## Dataset excerpts
=== Section Start ===
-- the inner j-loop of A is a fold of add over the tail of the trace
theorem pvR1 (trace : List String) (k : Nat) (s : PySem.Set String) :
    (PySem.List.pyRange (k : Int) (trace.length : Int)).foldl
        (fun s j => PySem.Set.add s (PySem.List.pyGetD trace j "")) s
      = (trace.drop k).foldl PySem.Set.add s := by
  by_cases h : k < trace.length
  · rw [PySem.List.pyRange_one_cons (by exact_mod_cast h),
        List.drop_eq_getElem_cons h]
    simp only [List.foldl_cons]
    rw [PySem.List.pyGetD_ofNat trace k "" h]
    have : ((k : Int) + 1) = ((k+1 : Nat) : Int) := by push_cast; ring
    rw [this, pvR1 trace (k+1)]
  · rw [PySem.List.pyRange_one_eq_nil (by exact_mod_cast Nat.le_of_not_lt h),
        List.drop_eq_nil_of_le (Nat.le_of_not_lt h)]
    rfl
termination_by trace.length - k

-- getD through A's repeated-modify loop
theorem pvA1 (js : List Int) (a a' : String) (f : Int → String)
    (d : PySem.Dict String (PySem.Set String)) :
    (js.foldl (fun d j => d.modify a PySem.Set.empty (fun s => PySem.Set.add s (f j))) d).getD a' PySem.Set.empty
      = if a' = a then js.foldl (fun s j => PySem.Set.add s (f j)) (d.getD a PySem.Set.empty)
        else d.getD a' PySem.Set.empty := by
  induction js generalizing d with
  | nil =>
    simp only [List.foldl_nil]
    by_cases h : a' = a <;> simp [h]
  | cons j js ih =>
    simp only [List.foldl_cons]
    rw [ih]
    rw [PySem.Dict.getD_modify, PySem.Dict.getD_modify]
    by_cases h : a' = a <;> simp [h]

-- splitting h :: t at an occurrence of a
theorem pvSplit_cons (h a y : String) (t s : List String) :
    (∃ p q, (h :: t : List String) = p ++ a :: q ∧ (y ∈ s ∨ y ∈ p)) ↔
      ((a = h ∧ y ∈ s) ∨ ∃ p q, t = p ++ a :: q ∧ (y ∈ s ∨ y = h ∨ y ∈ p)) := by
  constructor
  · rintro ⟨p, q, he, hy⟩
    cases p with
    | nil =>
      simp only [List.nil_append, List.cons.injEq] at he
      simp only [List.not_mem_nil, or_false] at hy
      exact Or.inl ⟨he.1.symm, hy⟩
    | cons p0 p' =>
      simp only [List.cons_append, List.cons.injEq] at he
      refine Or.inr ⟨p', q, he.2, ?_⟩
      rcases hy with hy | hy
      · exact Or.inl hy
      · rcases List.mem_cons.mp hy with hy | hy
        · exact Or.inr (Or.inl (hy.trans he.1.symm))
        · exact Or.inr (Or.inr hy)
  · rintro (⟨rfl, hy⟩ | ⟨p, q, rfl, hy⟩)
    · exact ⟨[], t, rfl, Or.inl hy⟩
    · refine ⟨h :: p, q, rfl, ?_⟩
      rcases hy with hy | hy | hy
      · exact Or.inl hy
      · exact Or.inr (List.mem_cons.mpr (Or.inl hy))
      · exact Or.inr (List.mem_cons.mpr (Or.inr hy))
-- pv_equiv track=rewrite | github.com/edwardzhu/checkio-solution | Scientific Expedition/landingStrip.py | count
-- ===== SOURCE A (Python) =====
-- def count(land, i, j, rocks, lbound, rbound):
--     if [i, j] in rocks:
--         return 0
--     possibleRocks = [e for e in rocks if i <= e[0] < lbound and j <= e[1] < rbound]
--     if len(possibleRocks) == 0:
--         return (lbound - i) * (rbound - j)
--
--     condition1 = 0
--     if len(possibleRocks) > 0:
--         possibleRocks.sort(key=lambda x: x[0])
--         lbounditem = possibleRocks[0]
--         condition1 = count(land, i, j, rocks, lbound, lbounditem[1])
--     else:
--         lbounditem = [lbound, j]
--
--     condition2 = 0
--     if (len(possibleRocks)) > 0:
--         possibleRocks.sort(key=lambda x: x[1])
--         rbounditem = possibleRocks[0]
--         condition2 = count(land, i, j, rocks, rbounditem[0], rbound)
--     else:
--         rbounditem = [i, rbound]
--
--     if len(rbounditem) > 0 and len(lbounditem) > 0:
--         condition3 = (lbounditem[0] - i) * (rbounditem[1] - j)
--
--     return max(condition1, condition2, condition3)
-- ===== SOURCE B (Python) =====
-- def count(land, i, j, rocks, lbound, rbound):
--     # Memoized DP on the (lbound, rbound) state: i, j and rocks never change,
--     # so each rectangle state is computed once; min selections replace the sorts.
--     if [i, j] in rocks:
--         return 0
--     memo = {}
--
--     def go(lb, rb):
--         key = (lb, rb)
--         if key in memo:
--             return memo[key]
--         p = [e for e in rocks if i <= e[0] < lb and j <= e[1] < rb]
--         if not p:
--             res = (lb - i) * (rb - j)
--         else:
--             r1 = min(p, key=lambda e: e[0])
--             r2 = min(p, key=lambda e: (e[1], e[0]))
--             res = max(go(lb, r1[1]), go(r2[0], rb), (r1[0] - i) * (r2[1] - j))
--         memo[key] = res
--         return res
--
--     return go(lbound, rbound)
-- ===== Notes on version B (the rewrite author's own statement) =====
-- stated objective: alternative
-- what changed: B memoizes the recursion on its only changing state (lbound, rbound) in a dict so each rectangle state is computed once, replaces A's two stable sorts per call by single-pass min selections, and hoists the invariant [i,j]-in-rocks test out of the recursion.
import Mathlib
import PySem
=== Section End ===
=== Section Start ===
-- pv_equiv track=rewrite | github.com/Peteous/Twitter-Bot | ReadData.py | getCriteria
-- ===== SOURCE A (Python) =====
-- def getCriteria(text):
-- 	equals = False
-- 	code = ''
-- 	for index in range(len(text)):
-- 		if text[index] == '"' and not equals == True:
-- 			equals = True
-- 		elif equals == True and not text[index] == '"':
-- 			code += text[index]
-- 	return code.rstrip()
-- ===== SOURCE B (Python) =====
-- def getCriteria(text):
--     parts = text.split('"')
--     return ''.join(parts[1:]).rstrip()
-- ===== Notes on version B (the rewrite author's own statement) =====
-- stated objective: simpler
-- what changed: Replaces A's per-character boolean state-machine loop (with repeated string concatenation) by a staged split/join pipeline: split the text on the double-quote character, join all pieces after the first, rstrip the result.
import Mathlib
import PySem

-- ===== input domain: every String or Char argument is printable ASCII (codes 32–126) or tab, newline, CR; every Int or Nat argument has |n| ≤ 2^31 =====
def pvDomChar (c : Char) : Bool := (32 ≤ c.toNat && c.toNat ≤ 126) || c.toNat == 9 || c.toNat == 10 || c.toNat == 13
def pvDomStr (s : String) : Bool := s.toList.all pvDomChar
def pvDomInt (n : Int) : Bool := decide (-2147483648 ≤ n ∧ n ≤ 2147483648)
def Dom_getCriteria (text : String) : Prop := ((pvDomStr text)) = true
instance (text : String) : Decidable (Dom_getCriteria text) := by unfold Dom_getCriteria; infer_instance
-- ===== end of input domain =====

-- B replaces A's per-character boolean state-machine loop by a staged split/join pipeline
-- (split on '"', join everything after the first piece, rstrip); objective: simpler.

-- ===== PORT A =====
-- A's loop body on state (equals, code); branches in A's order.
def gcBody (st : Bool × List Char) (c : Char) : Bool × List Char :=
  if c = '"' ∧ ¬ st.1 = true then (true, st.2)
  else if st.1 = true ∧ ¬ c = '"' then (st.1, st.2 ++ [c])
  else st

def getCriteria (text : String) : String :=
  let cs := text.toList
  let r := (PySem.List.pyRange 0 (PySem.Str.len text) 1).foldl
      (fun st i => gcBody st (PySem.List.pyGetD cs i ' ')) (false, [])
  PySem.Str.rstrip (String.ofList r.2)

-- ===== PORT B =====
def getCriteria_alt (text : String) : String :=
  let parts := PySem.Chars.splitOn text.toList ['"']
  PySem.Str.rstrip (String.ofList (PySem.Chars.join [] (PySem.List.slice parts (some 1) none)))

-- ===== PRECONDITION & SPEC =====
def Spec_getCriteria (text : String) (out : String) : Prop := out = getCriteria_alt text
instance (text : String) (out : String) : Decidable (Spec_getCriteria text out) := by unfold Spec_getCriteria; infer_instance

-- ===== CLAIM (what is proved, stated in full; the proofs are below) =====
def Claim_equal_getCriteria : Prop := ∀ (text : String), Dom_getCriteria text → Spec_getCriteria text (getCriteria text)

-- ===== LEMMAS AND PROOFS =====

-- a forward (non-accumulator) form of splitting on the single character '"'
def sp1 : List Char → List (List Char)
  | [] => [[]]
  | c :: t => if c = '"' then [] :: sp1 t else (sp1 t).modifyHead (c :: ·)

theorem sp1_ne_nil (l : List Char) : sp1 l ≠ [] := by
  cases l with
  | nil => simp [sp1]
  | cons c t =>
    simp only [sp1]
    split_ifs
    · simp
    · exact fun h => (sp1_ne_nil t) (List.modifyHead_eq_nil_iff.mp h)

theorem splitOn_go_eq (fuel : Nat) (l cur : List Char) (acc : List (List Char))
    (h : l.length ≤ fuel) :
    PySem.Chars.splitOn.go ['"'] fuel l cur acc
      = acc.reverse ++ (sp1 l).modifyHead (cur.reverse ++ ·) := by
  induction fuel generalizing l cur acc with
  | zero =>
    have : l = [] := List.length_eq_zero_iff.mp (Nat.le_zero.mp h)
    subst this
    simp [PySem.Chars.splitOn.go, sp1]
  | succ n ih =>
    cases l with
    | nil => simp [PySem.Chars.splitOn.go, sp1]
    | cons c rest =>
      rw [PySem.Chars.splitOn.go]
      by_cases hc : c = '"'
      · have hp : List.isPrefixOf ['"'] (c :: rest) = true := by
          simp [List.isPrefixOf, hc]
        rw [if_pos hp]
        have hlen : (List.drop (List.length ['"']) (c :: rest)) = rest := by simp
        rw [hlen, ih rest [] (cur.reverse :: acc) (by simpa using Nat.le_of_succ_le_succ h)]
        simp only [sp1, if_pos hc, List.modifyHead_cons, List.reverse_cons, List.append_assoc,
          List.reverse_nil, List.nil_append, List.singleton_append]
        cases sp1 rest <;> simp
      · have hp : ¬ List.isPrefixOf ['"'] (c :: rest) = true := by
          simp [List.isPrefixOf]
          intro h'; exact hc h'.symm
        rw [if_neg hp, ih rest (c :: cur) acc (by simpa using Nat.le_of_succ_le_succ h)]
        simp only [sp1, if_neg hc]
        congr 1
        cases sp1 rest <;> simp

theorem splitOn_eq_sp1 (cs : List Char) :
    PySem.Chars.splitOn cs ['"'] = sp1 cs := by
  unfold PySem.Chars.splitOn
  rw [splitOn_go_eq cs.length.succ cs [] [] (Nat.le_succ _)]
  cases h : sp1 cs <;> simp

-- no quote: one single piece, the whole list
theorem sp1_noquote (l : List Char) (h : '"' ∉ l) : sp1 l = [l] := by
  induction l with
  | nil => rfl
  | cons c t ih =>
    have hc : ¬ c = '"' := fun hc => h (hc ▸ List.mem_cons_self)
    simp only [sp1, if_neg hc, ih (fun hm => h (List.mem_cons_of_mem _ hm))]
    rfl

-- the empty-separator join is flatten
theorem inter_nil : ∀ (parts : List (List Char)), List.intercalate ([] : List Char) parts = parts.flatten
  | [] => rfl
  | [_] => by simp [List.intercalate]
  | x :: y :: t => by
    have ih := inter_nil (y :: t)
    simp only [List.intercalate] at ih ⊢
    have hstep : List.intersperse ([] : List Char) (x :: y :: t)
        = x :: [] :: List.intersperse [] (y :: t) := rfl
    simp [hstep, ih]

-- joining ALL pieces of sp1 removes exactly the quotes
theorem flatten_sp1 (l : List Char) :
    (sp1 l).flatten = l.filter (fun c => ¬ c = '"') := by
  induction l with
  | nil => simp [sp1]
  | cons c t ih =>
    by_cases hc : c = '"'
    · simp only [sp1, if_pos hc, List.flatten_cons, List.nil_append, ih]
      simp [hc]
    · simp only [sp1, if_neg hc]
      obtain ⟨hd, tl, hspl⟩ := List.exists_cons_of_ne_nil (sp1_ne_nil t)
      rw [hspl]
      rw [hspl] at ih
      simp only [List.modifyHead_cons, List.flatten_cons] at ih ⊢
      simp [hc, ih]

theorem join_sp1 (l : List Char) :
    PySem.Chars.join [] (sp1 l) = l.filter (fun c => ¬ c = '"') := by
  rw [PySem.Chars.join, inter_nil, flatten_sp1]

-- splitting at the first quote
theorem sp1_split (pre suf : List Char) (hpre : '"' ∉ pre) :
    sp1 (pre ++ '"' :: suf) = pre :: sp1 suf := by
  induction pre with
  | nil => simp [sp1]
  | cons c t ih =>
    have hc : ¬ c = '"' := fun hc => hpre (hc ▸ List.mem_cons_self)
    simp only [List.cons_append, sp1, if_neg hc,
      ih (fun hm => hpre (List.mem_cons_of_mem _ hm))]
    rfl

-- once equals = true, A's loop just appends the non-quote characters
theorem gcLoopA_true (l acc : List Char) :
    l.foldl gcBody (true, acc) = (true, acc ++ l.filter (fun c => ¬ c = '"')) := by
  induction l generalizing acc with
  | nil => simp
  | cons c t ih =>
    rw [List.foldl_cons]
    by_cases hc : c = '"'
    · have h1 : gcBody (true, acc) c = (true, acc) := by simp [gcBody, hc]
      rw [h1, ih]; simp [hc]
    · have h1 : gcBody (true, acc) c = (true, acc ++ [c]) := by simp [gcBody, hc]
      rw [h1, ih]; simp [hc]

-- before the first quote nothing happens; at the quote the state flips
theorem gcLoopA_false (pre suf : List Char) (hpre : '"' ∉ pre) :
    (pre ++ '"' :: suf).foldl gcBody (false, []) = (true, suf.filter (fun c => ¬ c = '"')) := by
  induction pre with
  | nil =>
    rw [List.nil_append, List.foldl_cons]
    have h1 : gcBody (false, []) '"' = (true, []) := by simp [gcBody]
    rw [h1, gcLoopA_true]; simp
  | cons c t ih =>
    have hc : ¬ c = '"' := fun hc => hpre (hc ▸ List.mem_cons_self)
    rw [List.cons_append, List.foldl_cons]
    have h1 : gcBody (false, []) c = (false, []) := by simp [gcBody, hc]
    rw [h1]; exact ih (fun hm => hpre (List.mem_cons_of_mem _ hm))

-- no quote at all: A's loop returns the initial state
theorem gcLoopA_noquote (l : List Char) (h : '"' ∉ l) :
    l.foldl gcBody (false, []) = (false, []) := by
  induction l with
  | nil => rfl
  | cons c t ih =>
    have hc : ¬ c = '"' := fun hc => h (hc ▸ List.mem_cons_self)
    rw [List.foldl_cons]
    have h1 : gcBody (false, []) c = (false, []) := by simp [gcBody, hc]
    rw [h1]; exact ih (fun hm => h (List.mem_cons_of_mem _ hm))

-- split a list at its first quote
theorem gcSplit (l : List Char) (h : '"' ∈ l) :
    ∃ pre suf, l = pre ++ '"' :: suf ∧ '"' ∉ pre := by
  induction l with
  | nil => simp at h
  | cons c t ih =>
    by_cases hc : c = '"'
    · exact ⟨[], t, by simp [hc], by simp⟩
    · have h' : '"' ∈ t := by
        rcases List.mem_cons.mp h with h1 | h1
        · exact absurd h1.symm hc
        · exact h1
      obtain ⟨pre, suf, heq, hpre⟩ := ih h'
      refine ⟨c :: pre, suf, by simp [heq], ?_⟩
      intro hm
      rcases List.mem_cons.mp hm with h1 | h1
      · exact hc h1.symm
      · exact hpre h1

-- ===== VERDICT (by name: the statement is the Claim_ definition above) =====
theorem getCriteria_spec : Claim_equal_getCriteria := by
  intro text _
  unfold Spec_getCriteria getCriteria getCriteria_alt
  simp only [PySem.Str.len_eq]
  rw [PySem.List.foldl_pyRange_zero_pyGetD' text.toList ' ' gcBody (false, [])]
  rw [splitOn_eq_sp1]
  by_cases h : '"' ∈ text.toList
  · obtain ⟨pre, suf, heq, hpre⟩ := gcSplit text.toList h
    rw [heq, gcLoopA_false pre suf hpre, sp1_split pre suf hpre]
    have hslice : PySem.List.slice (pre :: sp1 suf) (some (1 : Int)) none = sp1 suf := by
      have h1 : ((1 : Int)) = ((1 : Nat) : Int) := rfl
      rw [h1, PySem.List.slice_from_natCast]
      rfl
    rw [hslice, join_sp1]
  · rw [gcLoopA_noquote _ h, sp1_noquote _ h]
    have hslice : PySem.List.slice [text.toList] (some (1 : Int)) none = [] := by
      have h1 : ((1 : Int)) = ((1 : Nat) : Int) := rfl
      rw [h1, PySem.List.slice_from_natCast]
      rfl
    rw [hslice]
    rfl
=== Section End ===
## What to do
Please give an exact copy of the lines above, beginning with the line containing "by simp [List.intercalate]" and running through the line containing "theorem sp1_split (pre", and of no other lines.

## Written solution
  | [_] => by simp [List.intercalate]
  | x :: y :: t => by
    have ih := inter_nil (y :: t)
    simp only [List.intercalate] at ih ⊢
    have hstep : List.intersperse ([] : List Char) (x :: y :: t)
        = x :: [] :: List.intersperse [] (y :: t) := rfl
    simp [hstep, ih]

-- joining ALL pieces of sp1 removes exactly the quotes
theorem flatten_sp1 (l : List Char) :
    (sp1 l).flatten = l.filter (fun c => ¬ c = '"') := by
  induction l with
  | nil => simp [sp1]
  | cons c t ih =>
    by_cases hc : c = '"'
    · simp only [sp1, if_pos hc, List.flatten_cons, List.nil_append, ih]
      simp [hc]
    · simp only [sp1, if_neg hc]
      obtain ⟨hd, tl, hspl⟩ := List.exists_cons_of_ne_nil (sp1_ne_nil t)
      rw [hspl]
      rw [hspl] at ih
      simp only [List.modifyHead_cons, List.flatten_cons] at ih ⊢
      simp [hc, ih]

theorem join_sp1 (l : List Char) :
    PySem.Chars.join [] (sp1 l) = l.filter (fun c => ¬ c = '"') := by
  rw [PySem.Chars.join, inter_nil, flatten_sp1]

-- splitting at the first quote
theorem sp1_split (pre suf : List Char) (hpre : '"' ∉ pre) :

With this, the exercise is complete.